Как видим, стихи «жидочка» действительно понравились Александру Александровичу. А остальные?
Пяст, топорщащийся в углах (мы не здороваемся по-прежнему). Анна Радлова невпопад вращает глазами. Грушко подшлепнутая. У Нади Павлович больные глаза от зубной боли. Она и Рождественский молчат. Крепкое впечатление производят одни акмеисты.
Так обстоит дело в декабре. Но уже через четыре месяца Блок пишет статью «Без божества, без вдохновенья» — один из самых резких и грубых текстов, направленных против Гумилева и акмеизма, и, вероятно, самый резкий и грубый текст, вышедший из-под пера Блока. Что же произошло за эти месяцы?
В декабре был создан новый — третий — Цех поэтов. К февралю был составлен (и издан тиражом 20 экземпляров) гектографический сборник «Новый Гиперборей». А уже в марте в новосозданном Я. Н. Блохом издательстве «Петрополис» увидел свет альманах «Дракон» — издание Цеха поэтов, задуманное периодическим
[158]. Гумилев напечатал в нем «Слово», «Лес», «Дракона» и статью «Анатомия стихотворения», своего рода квинтэссенцию лекционного курса в «Живом слове» и Диске, конспект так и не написанной «Интегральной поэтики». Состав альманаха в целом был едва ли не сильнее, чем у любого номера «Гиперборея». Достаточно сказать, что Мандельштам был представлен Tristia, «Черепахой» и статьей «Слово и культура» (в последующих двух номерах альманаха были напечатаны такие прославленные его стихи, как «Веницейской жизни мрачной и бесплодной…», «За то, что я руки твои не сумел удержать…», «Чуть мерцает призрачная сцена…», «Мне Тифлис горбатый снится…»).
Александр Блок. Последний портрет. Фотография М. С. Наппельбаума, 1921 год
Возможно, именно возвращение Мандельштама подтолкнуло Гумилева к мысли о возрождении Цеха.
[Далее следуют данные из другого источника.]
-- pv_equiv track=rewrite | github.com/colefuerth/AdventOfCode2024 | day23/AoC.py | find_next_largest_group
-- ===== SOURCE A (Python) =====
-- from itertools import product
-- from typing import List, Set, Tuple, Dict
--
-- def find_next_largest_group(
--     groups: Set[Tuple[str]], network: Dict[str, List[str]]
-- ) -> Tuple[str]:
--     next_groups = set()
--     for node, group in product(network, groups):
--         if node in group:
--             continue
--         nodegroup = network[node]
--         if all(groupnode in nodegroup for groupnode in group):
--             next_groups.add(tuple(sorted(list(group) + [node])))
--     if not next_groups:
--         return groups
--     return find_next_largest_group(next_groups, network)
-- ===== SOURCE B (Python) =====
-- def find_next_largest_group(groups, network):
--     adj = {node: set(neigh) for node, neigh in network.items()}
--     while True:
--         out = []
--         for node in network:
--             a = adj[node]
--             out.extend(
--                 tuple(sorted((*g, node)))
--                 for g in groups
--                 if node not in g and a.issuperset(g)
--             )
--         nxt = set(out)
--         if not nxt:
--             return groups
--         groups = nxt
-- ===== Notes on version B (the rewrite author's own statement) =====
-- stated objective: alternative
-- what changed: B precomputes a dict of neighbour sets once and tests extension with set.issuperset instead of scanning the adjacency list per member, builds each level as one flat extended candidate list per node (filter+map comprehension) collapsed into a set at level end instead of per-candidate set.add inside a product scan, and replaces A's tail recursion with a while-True loop.
import Mathlib
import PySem

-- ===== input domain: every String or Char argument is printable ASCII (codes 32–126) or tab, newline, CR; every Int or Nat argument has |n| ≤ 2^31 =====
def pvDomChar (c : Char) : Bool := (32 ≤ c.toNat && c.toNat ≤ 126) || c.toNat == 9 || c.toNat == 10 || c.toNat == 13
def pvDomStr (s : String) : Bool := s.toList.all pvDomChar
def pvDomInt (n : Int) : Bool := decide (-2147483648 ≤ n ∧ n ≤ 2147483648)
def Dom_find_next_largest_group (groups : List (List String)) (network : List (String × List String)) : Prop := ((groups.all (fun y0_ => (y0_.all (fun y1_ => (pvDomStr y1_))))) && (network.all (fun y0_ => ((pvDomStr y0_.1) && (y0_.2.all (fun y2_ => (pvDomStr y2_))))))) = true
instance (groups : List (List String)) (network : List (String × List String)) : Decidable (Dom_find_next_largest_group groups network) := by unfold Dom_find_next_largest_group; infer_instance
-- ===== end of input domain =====

-- B precomputes the adjacency as a dict of neighbour SETS once, builds each level as one flat
-- candidate list (extend of a comprehension per node) collapsed into a set at the end of the level,
-- and replaces A's tail recursion by a while-loop (objective: alternative decomposition).

-- ===== PORT A =====
-- one level of growth: next_groups built over product(network, groups), set built with .add
def pvA_step (groups : List (List String)) (network : List (String × List String)) : List (List String) :=
  network.foldl (fun acc p =>
    groups.foldl (fun acc2 g =>
      if p.1 ∈ g then acc2
      else
        let nodegroup := (PySem.Dict.mk network).getD p.1 []
        if g.all (fun m => decide (m ∈ nodegroup)) then
          PySem.Set.add acc2 (PySem.List.sorted (g ++ [p.1]) (fun x => x) false)
        else acc2) acc)
    PySem.Set.empty

-- the recursion of A, with fuel: each recursive call adds a distinct key of `network` to every
-- surviving group, so network.length + 1 levels always suffice
def pvA_go : Nat → List (List String) → List (String × List String) → List (List String)
  | 0, groups, _ => groups
  | Nat.succ f, groups, network =>
    let next_groups := pvA_step groups network
    if next_groups.isEmpty then groups else pvA_go f next_groups network

def find_next_largest_group (groups : List (List String)) (network : List (String × List String)) : List (List String) :=
  pvA_go (network.length + 1) groups network

-- ===== PORT B =====
-- adj = {node: set(neigh) for node, neigh in network.items()}
def pvB_adj (network : List (String × List String)) : PySem.Dict String (PySem.Set String) :=
  PySem.Dict.mk (network.map (fun q => (q.1, PySem.Set.ofList q.2)))

-- one level: out.extend(comprehension) per node, then set(out)
def pvB_step (adj : PySem.Dict String (PySem.Set String))
    (groups : List (List String)) (network : List (String × List String)) : List (List String) :=
  PySem.Set.ofList (network.flatMap (fun p =>
    (groups.filter (fun g =>
        !decide (p.1 ∈ g) && PySem.Set.issuperset (adj.getD p.1 PySem.Set.empty) g)).map
      (fun g => PySem.List.sorted (g ++ [p.1]) (fun x => x) false)))

-- the while-True loop, with the same always-sufficient fuel bound
def pvB_loop (adj : PySem.Dict String (PySem.Set String)) :
    Nat → List (List String) → List (String × List String) → List (List String)
  | 0, groups, _ => groups
  | Nat.succ f, groups, network =>
    match pvB_step adj groups network with
    | [] => groups
    | nxt => pvB_loop adj f nxt network

def find_next_largest_group_alt (groups : List (List String)) (network : List (String × List String)) : List (List String) :=
  pvB_loop (pvB_adj network) (network.length + 1) groups network

-- ===== PRECONDITION & SPEC =====
def Spec_find_next_largest_group (groups : List (List String)) (network : List (String × List String)) (out : List (List String)) : Prop := out = find_next_largest_group_alt groups network
instance (groups : List (List String)) (network : List (String × List String)) (out : List (List String)) : Decidable (Spec_find_next_largest_group groups network out) := by unfold Spec_find_next_largest_group; infer_instance

-- ===== CLAIM (what is proved, stated in full; the proofs are below) =====
def Claim_equal_find_next_largest_group : Prop := ∀ (groups : List (List String)) (network : List (String × List String)), Dom_find_next_largest_group groups network → Spec_find_next_largest_group groups network (find_next_largest_group groups network)

-- ===== LEMMAS AND PROOFS =====

-- B's adjacency-set lookup is the set of A's adjacency-list lookup
lemma adj_getD (net : List (String × List String)) (k : String) :
    (pvB_adj net).getD k PySem.Set.empty
      = PySem.Set.ofList ((PySem.Dict.mk net).getD k []) := by
  induction net with
  | nil => rfl
  | cons q rest ih =>
    obtain ⟨a, L⟩ := q
    simp only [pvB_adj, List.map_cons, PySem.Dict.getD, PySem.Dict.get?_mk_cons] at *
    by_cases h : a == k
    · simp [h]
    · simp only [h, Bool.false_eq_true, if_false]
      exact ih

-- B's superset test is A's all-membership scan
lemma issuperset_ofList (L g : List String) :
    PySem.Set.issuperset (PySem.Set.ofList L) g = g.all (fun m => decide (m ∈ L)) := by
  simp only [PySem.Set.issuperset, PySem.Set.issubset, PySem.Set.contains]
  refine List.all_congr rfl (fun m => ?_)
  rw [Bool.eq_iff_iff]
  simp [PySem.Set.mem_ofList]

-- an accumulated fold of Set.add over per-node blocks is the set of the flattened list
lemma foldl_blocks_eq_ofList_flatMap {α : Type} (g : α → List (List String)) :
    ∀ (l : List α) (acc : List (List String)),
      l.foldl (fun s p => (g p).foldl PySem.Set.add s) (PySem.Set.ofList acc)
        = PySem.Set.ofList (acc ++ l.flatMap g) := by
  intro l
  induction l with
  | nil => intro acc; simp
  | cons p l ih =>
    intro acc
    have h1 : (g p).foldl PySem.Set.add (PySem.Set.ofList acc)
        = PySem.Set.ofList (acc ++ g p) := by
      rw [PySem.Set.ofList_append]; rfl
    simp only [List.foldl_cons, h1, ih (acc ++ g p), List.flatMap_cons, List.append_assoc]

-- the two level functions agree
lemma step_eq (groups : List (List String)) (network : List (String × List String)) :
    pvA_step groups network = pvB_step (pvB_adj network) groups network := by
  unfold pvA_step pvB_step
  have hbody : ∀ (p : String × List String) (s : PySem.Set (List String)),
      groups.foldl (fun acc2 g =>
        if p.1 ∈ g then acc2
        else
          let nodegroup := (PySem.Dict.mk network).getD p.1 []
          if g.all (fun m => decide (m ∈ nodegroup)) then
            PySem.Set.add acc2 (PySem.List.sorted (g ++ [p.1]) (fun x => x) false)
          else acc2) s
      = ((groups.filter (fun g =>
            !decide (p.1 ∈ g) && PySem.Set.issuperset ((pvB_adj network).getD p.1 PySem.Set.empty) g)).map
          (fun g => PySem.List.sorted (g ++ [p.1]) (fun x => x) false)).foldl PySem.Set.add s := by
    intro p s
    rw [List.foldl_map, ← PySem.List.foldl_if_eq_foldl_filter
      (p := fun g => !decide (p.1 ∈ g) &&
        PySem.Set.issuperset ((pvB_adj network).getD p.1 PySem.Set.empty) g)]
    refine PySem.List.foldl_congr_mem _ _ _ _ (fun acc g _ => ?_)
    rw [adj_getD, issuperset_ofList]
    by_cases hg : p.1 ∈ g
    · simp [hg]
    · simp only [hg, decide_false, Bool.not_false, Bool.true_and]
      by_cases hall : g.all (fun m => decide (m ∈ (PySem.Dict.mk network).getD p.1 [])) = true
      · simp [hall]
      · simp only [Bool.not_eq_true] at hall; simp [hall]
  calc network.foldl (fun acc p => groups.foldl _ acc) PySem.Set.empty
      = network.foldl (fun s p =>
          (((groups.filter (fun g =>
              !decide (p.1 ∈ g) && PySem.Set.issuperset ((pvB_adj network).getD p.1 PySem.Set.empty) g)).map
            (fun g => PySem.List.sorted (g ++ [p.1]) (fun x => x) false))).foldl PySem.Set.add s)
          (PySem.Set.ofList []) := by
        exact PySem.List.foldl_congr_mem _ _ _ _ (fun s p _ => hbody p s)
    _ = _ := by
        rw [foldl_blocks_eq_ofList_flatMap]; simp

-- the two drivers agree level by level
lemma go_eq (f : Nat) (groups : List (List String)) (network : List (String × List String)) :
    pvA_go f groups network = pvB_loop (pvB_adj network) f groups network := by
  induction f generalizing groups with
  | zero => rfl
  | succ f ih =>
    simp only [pvA_go, pvB_loop, step_eq]
    cases h : pvB_step (pvB_adj network) groups network with
    | nil => simp
    | cons a t => simp [ih]

-- ===== VERDICT (by name: the statement is the Claim_ definition above) =====
theorem find_next_largest_group_spec : Claim_equal_find_next_largest_group := by
  intro groups network _
  unfold Spec_find_next_largest_group find_next_largest_group find_next_largest_group_alt
  exact go_eq _ groups network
В 1920 году впервые за несколько лет пять из шести акмеистов (кроме Нарбута) собрались вместе «на берегах Невы». Правда, Городецкий стал врагом, а Ахматова предпочитала держаться особняком. Оставались Мандельштам, Зенкевич (живший в Самаре и бывавший в столице наездами) и «молодежь» — Адамович, Иванов, Одоевцева. Кроме них, еще один молодой поэт стал близким сподвижником Гумилева в последние годы — Николай Оцуп. Сын царскосельского фотографа, бывший студент Сорбонны, он был смолоду довольно колоритной фигурой, воспоминания о нем разноречивы. Вот некоторые из них.
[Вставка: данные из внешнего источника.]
theorem sdl_heap (fuel : Nat) (l : List Int) (s p : Nat) (x : Int)
    (hf : p < fuel) (hp : p < l.length) (hanc : AncB s p = true)
    (hA : PartialHeap l s p) (hC : CrossOK l s p) (hD : BelowOK l p x) :
    HeapFrom ((siftdownLoop fuel l s p x).1.set (siftdownLoop fuel l s p x).2 x) s := by
  induction fuel generalizing l p with
  | zero => omega
  | succ fuel ih =>
    simp only [siftdownLoop]
    split_ifs with h1 h2
    · -- newitem still smaller than the parent: move the parent down, hole moves up
      have hanc' : AncB s ((p-1)/2) = true := by rw [← anc_parent s p h1]; exact hanc
      have hge' : s ≤ (p-1)/2 := anc_ge _ _ hanc'
      have hplen' : (p-1)/2 < (l.set p (l.getD ((p-1)/2) 0)).length := by simp; omega
      apply ih _ _ (by omega) hplen' hanc'
      · -- PartialHeap of the shifted list with the hole moved to the parent slot
        intro i j hi hj hjlen hih hjh
        simp only [List.length_set] at hjlen
        by_cases hip : i = p
        · subst hip
          rw [getD_set_self l i hp, getD_set_ne l i j (by omega)]
          exact hC h1 j hj hjlen
        · by_cases hjp : j = p
          · exact absurd (by omega : i = (p-1)/2) hih
          · rw [getD_set_ne l p i (by omega), getD_set_ne l p j (by omega)]
            exact hA i j hi hj hjlen hip hjp
      · -- CrossOK for the new hole
        intro hslt j hj hjlen
        simp only [List.length_set] at hjlen
        have hancg : AncB s (((p-1)/2-1)/2) = true := by
          rw [← anc_parent s ((p-1)/2) hslt]; exact hanc'
        have hgs : s ≤ ((p-1)/2-1)/2 := anc_ge _ _ hancg
        have hgp : ((p-1)/2-1)/2 ≠ p := by omega
        have key1 : l.getD (((p-1)/2-1)/2) 0 ≤ l.getD ((p-1)/2) 0 := by
          apply hA _ _ hgs (by omega) (by omega) hgp (by omega)
        by_cases hjp : j = p
        · subst hjp
          rw [getD_set_ne l j _ (by omega), getD_set_self l j hp]
          exact key1
        · rw [getD_set_ne l p _ (by omega), getD_set_ne l p j (by omega)]
          have key2 : l.getD ((p-1)/2) 0 ≤ l.getD j 0 :=
            hA _ j (by omega) hj hjlen (by omega) hjp
          omega
      · -- BelowOK for the new hole
        intro j hj hjlen
        simp only [List.length_set] at hjlen
        by_cases hjp : j = p
        · subst hjp; rw [getD_set_self l j hp]; omega
        · rw [getD_set_ne l p j (by omega)]
          have : l.getD ((p-1)/2) 0 ≤ l.getD j 0 :=
            hA _ j (by omega) hj hjlen (by omega) hjp
          omega
    · -- loop exits with newitem ≥ parent: write newitem at the hole
      intro i j hi hj hjlen
      simp only [List.length_set] at hjlen
      by_cases hip : i = p
      · subst hip
        rw [getD_set_self l i hp, getD_set_ne l i j (by omega)]
        exact hD j hj hjlen
      · by_cases hjp : j = p
        · subst hjp
          have hieq : i = (j-1)/2 := by omega
          rw [getD_set_ne l j i (by omega), getD_set_self l j hp]
          rw [hieq]; omega
        · rw [getD_set_ne l p i (by omega), getD_set_ne l p j (by omega)]
          exact hA i j hi hj hjlen hip hjp
    · -- hole reached startpos
      have hps : p = s := by have := anc_ge s p hanc; omega
      subst hps
      intro i j hi hj hjlen
      simp only [List.length_set] at hjlen
      by_cases hip : i = p
      · subst hip
        rw [getD_set_self l i hp, getD_set_ne l i j (by omega)]
        exact hD j hj hjlen
      · rw [getD_set_ne l p i (by omega), getD_set_ne l p j (by omega)]
        exact hA i j hi hj hjlen hip (by omega)

-- ===== phase 1: _siftup's descent loop =====
theorem minChild_child (l : List Int) (p : Nat) :
    minChild l p = 2*p+1 ∨ minChild l p = 2*p+2 := by
  unfold minChild; split_ifs
  · right; rfl
  · left; rfl

theorem minChild_le (l : List Int) (p : Nat) (h : 2*p+1 < l.length) :
    ∀ j, (j = 2*p+1 ∨ j = 2*p+2) → j < l.length → l.getD (minChild l p) 0 ≤ l.getD j 0 := by
  intro j hj hjlen
  unfold minChild
  split_ifs with hmc
  · rcases hj with rfl | rfl
    · omega
    · omega
  · simp only [not_and, not_not] at hmc
    rcases hj with rfl | rfl
    · omega
    · have := hmc (by omega); omega

theorem length_siftupLoop (fuel : Nat) (l : List Int) (p : Nat) :
    (siftupLoop fuel l p).1.length = l.length := by
  induction fuel generalizing l p with
  | zero => rfl
  | succ fuel ih =>
    simp only [siftupLoop]
    split_ifs
    · simpa using ih (l.set p (l.getD (minChild l p) 0)) (minChild l p)
    · rfl

theorem sul_spec (fuel : Nat) (l : List Int) (s p : Nat)
    (hf : l.length - p ≤ fuel) (hp : p < l.length) (hanc : AncB s p = true)
    (hA : PartialHeap l s p) (hC : CrossOK l s p) :
    (siftupLoop fuel l p).2 < l.length ∧ AncB s (siftupLoop fuel l p).2 = true ∧
    ¬ (2*(siftupLoop fuel l p).2+1 < l.length) ∧
    PartialHeap (siftupLoop fuel l p).1 s (siftupLoop fuel l p).2 ∧
    CrossOK (siftupLoop fuel l p).1 s (siftupLoop fuel l p).2 := by
  induction fuel generalizing l p with
  | zero => omega
  | succ fuel ih =>
    simp only [siftupLoop]
    split_ifs with h
    · have hc := minChild_gt_lt l p h
      have hcj := minChild_child l p
      have hsp := anc_ge s p hanc
      have hf' : (l.set p (l.getD (minChild l p) 0)).length - minChild l p ≤ fuel := by
        simp; omega
      have hplen' : minChild l p < (l.set p (l.getD (minChild l p) 0)).length := by
        simpa using hc.2
      have hanc' : AncB s (minChild l p) = true := anc_child s p _ hanc hcj
      have hA' : PartialHeap (l.set p (l.getD (minChild l p) 0)) s (minChild l p) := by
        intro i j hi hj hjlen hih hjh
        simp only [List.length_set] at hjlen
        by_cases hip : i = p
        · subst hip
          rw [getD_set_self l i hp, getD_set_ne l i j (by omega)]
          exact minChild_le l i h j hj hjlen
        · by_cases hjp : j = p
          · subst hjp
            by_cases hslt : s < j
            · have hieq : i = (j-1)/2 := by omega
              rw [getD_set_ne l j i (by omega), getD_set_self l j hp]
              rw [hieq]
              exact hC hslt _ hcj hc.2
            · omega
          · rw [getD_set_ne l p i (by omega), getD_set_ne l p j (by omega)]
            exact hA i j hi hj hjlen hip hjp
      have hC' : CrossOK (l.set p (l.getD (minChild l p) 0)) s (minChild l p) := by
        intro _ j hj hjlen
        simp only [List.length_set] at hjlen
        have hpar : (minChild l p - 1)/2 = p := by omega
        rw [hpar, getD_set_self l p hp, getD_set_ne l p j (by omega)]
        exact hA _ j (by omega) hj hjlen (by omega) (by omega)
      have := ih _ _ hf' hplen' hanc' hA' hC'
      simpa using this
    · exact ⟨hp, hanc, h, hA, hC⟩

theorem sul_perm (fuel : Nat) (l : List Int) (p : Nat) (x : Int)
    (hf : l.length - p ≤ fuel) (hp : p < l.length) :
    ((siftupLoop fuel l p).1.set (siftupLoop fuel l p).2 x).Perm (l.set p x) := by
  induction fuel generalizing l p with
  | zero => omega
  | succ fuel ih =>
    simp only [siftupLoop]
    split_ifs with h
    · have hc := minChild_gt_lt l p h
      have hf' : (l.set p (l.getD (minChild l p) 0)).length - minChild l p ≤ fuel := by
        simp; omega
      have hclen : minChild l p < (l.set p (l.getD (minChild l p) 0)).length := by
        simpa using hc.2
      exact (ih _ _ hf' hclen).trans (set_set_perm l p (minChild l p) hp hc.2 (by omega) x)
    · exact List.Perm.refl _

-- ===== composite heap operations =====
theorem siftup_spec (l : List Int) (p : Nat) (hp : p < l.length) (h : HeapFrom l (p+1)) :
    HeapFrom (siftup l p) p ∧ (siftup l p).Perm l := by
  have hA0 : PartialHeap l p p := fun i j hi hj hjlen hip hjp => h i j (by omega) hj hjlen
  have hC0 : CrossOK l p p := fun hlt => absurd hlt (lt_irrefl p)
  obtain ⟨h1, h2, h3, h4, h5⟩ := sul_spec l.length l p p (by omega) hp (anc_refl p) hA0 hC0
  have hlen1 : (siftupLoop l.length l p).1.length = l.length := length_siftupLoop l.length l p
  have hr2 : (siftupLoop l.length l p).2 < (siftupLoop l.length l p).1.length := by omega
  have hx : ((siftupLoop l.length l p).1.set (siftupLoop l.length l p).2 (l.getD p 0)).getD
      (siftupLoop l.length l p).2 0 = l.getD p 0 := getD_set_self _ _ hr2 _
  constructor
  · show HeapFrom (siftdown ((siftupLoop l.length l p).1.set (siftupLoop l.length l p).2
      (l.getD p 0)) p (siftupLoop l.length l p).2) p
    unfold siftdown
    rw [hx]
    apply sdl_heap
    · omega
    · simpa using hr2
    · exact h2
    · intro i j hi hj hjlen hih hjh
      simp only [List.length_set] at hjlen
      rw [getD_set_ne _ _ i (fun hh => hih hh.symm), getD_set_ne _ _ j (fun hh => hjh hh.symm)]
      exact h4 i j hi hj (by omega) hih hjh
    · intro hlt j hj hjlen
      simp only [List.length_set] at hjlen
      omega
    · intro j hj hjlen
      simp only [List.length_set] at hjlen
      omega
  · show (siftdown ((siftupLoop l.length l p).1.set (siftupLoop l.length l p).2
      (l.getD p 0)) p (siftupLoop l.length l p).2).Perm l
    unfold siftdown
    rw [hx]
    have hperm1 := sdl_perm ((siftupLoop l.length l p).2 + 1)
      ((siftupLoop l.length l p).1.set (siftupLoop l.length l p).2 (l.getD p 0)) p
      (siftupLoop l.length l p).2 (l.getD p 0) (by omega) (by simpa using hr2)
    rw [List.set_set] at hperm1
    have hperm2 := sul_perm l.length l p (l.getD p 0) (by omega) hp
    rw [set_getD_self l p hp] at hperm2
    exact (hperm1.trans hperm2)

theorem heapify_aux (k : Nat) : ∀ (l : List Int), k ≤ l.length / 2 → HeapFrom l k →
    HeapFrom ((List.range k).reverse.foldl (fun h i => siftup h i) l) 0 ∧
    ((List.range k).reverse.foldl (fun h i => siftup h i) l).Perm l := by
  induction k with
  | zero => intro l _ hh; exact ⟨hh, List.Perm.refl l⟩
  | succ k ih =>
    intro l hk hh
    rw [List.range_succ, List.reverse_append]
    simp only [List.reverse_singleton, List.singleton_append, List.foldl_cons]
    have hkl : k < l.length := by omega
    obtain ⟨hh1, hp1⟩ := siftup_spec l k hkl hh
    have hlen : (siftup l k).length = l.length := hp1.length_eq
    obtain ⟨hh2, hp2⟩ := ih (siftup l k) (by omega) hh1
    exact ⟨hh2, hp2.trans hp1⟩

theorem heapify_spec (l : List Int) : HeapFrom (heapify l) 0 ∧ (heapify l).Perm l := by
  unfold heapify
  apply heapify_aux (l.length / 2) l (le_refl _)
  intro i j hi hj hjlen
  omega

theorem root_min (l : List Int) (h : HeapFrom l 0) :
    ∀ j, j < l.length → l.getD 0 0 ≤ l.getD j 0 := by
  intro j
  induction j using Nat.strong_induction_on with
  | _ j ih =>
    intro hj
    rcases Nat.eq_zero_or_pos j with rfl | hpos
    · exact le_refl _
    · have hij : j = 2*((j-1)/2)+1 ∨ j = 2*((j-1)/2)+2 := by omega
      have h1 : l.getD ((j-1)/2) 0 ≤ l.getD j 0 := h ((j-1)/2) j (Nat.zero_le _) hij hj
      have h2 : l.getD 0 0 ≤ l.getD ((j-1)/2) 0 := ih ((j-1)/2) (by omega) (by omega)
      omega

theorem length_siftup (l : List Int) (p : Nat) : (siftup l p).length = l.length := by
  unfold siftup siftdown
  simp [length_siftdownLoop, length_siftupLoop]

theorem length_heappop (l : List Int) : (heappop l).2.length = l.length - 1 := by
  unfold heappop
  split_ifs <;> simp [length_siftup]

theorem length_heappush (l : List Int) (item : Int) :
    (heappush l item).length = l.length + 1 := by
  unfold heappush siftdown; simp [length_siftdownLoop]

theorem heappop_spec (l : List Int) (hne : l ≠ []) (h : HeapFrom l 0) :
    (heappop l).1 = l.getD 0 0 ∧ ((heappop l).1 :: (heappop l).2).Perm l ∧
    HeapFrom (heappop l).2 0 := by
  unfold heappop
  by_cases hdl : l.dropLast.isEmpty
  · rw [if_pos hdl]
    match l, hne with
    | [a], _ =>
      refine ⟨rfl, List.Perm.refl _, ?_⟩
      intro i j hi hj hjlen
      simp at hjlen
    | a :: b :: t, _ => simp [List.dropLast] at hdl
  · rw [if_neg hdl]
    have hrne : l.dropLast ≠ [] := by simpa [List.isEmpty_iff] using hdl
    have hlen2 : 2 ≤ l.length := by
      have h1 : l.dropLast.length = l.length - 1 := List.length_dropLast
      have h2 : 0 < l.dropLast.length := List.length_pos_iff.mpr hrne
      omega
    have hlast : l.getLast?.getD 0 = l.getLast hne := by
      rw [List.getLast?_eq_some_getLast hne]; rfl
    obtain ⟨r0, rt, hrest⟩ : ∃ a t, l.dropLast = a :: t := by
      cases hcl : l.dropLast with
      | nil => exact absurd hcl hrne
      | cons a t => exact ⟨a, t, rfl⟩
    have hL2 : l.dropLast.set 0 (l.getLast?.getD 0) = (l.getLast?.getD 0) :: rt := by
      rw [hrest]; rfl
    have hL2len : 0 < (l.dropLast.set 0 (l.getLast?.getD 0)).length := by
      simp [hrest]
    -- the shortened heap with the last element moved to the root is a heap from index 1
    have hH1 : HeapFrom (l.dropLast.set 0 (l.getLast?.getD 0)) 1 := by
      intro i j hi hj hjlen
      simp only [List.length_set, List.length_dropLast] at hjlen
      rw [getD_set_ne _ _ i (by omega), getD_set_ne _ _ j (by omega),
        getD_dropLast l i (by omega), getD_dropLast l j (by omega)]
      exact h i j (by omega) hj (by omega)
    obtain ⟨hh2, hp2⟩ := siftup_spec _ 0 hL2len hH1
    have hget0 : l.dropLast.getD 0 0 = l.getD 0 0 := getD_dropLast l 0 (by omega)
    refine ⟨hget0, ?_, hh2⟩
    dsimp only
    rw [hget0]
    have step1 : (l.getD 0 0 :: siftup (l.dropLast.set 0 (l.getLast?.getD 0)) 0).Perm
        (l.getD 0 0 :: ((l.getLast?.getD 0) :: rt)) := by
      exact (hp2.trans (by rw [hL2])).cons _
    apply step1.trans
    have step2 : ((l.getLast?.getD 0) :: rt).Perm (rt ++ [l.getLast?.getD 0]) :=
      (List.perm_append_singleton _ _).symm
    have step3 := (step2.cons (l.getD 0 0)).trans (List.Perm.refl _)
    apply step3.trans
    have hfin : l.getD 0 0 :: (rt ++ [l.getLast?.getD 0]) = l := by
      rw [hlast]
      have : l.getD 0 0 = r0 := by rw [← hget0, hrest]; rfl
      rw [this]
      have : r0 :: (rt ++ [l.getLast hne]) = (r0 :: rt) ++ [l.getLast hne] := rfl
      rw [this, ← hrest, List.dropLast_append_getLast hne]
    rw [hfin]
Оцуп был замечателен тем, что временами исчезал из столицы, и, возвратившись, приносил откуда-то из дальних краев такие драгоценности, как сушеная вобла, клюква, баранки, горох, овес, а порой — это звучало как чудо — двадцать или тридцать кусков сахару. Не все привезенные яства поглощал он один. Кое-какие из них приносил он в красивых пакетиках, перевязанных ленточками, высокодаровитым, но голодным писателям, получая от них в обмен то балладу, то сонет, то элегию (К. Чуковский. Чукоккала).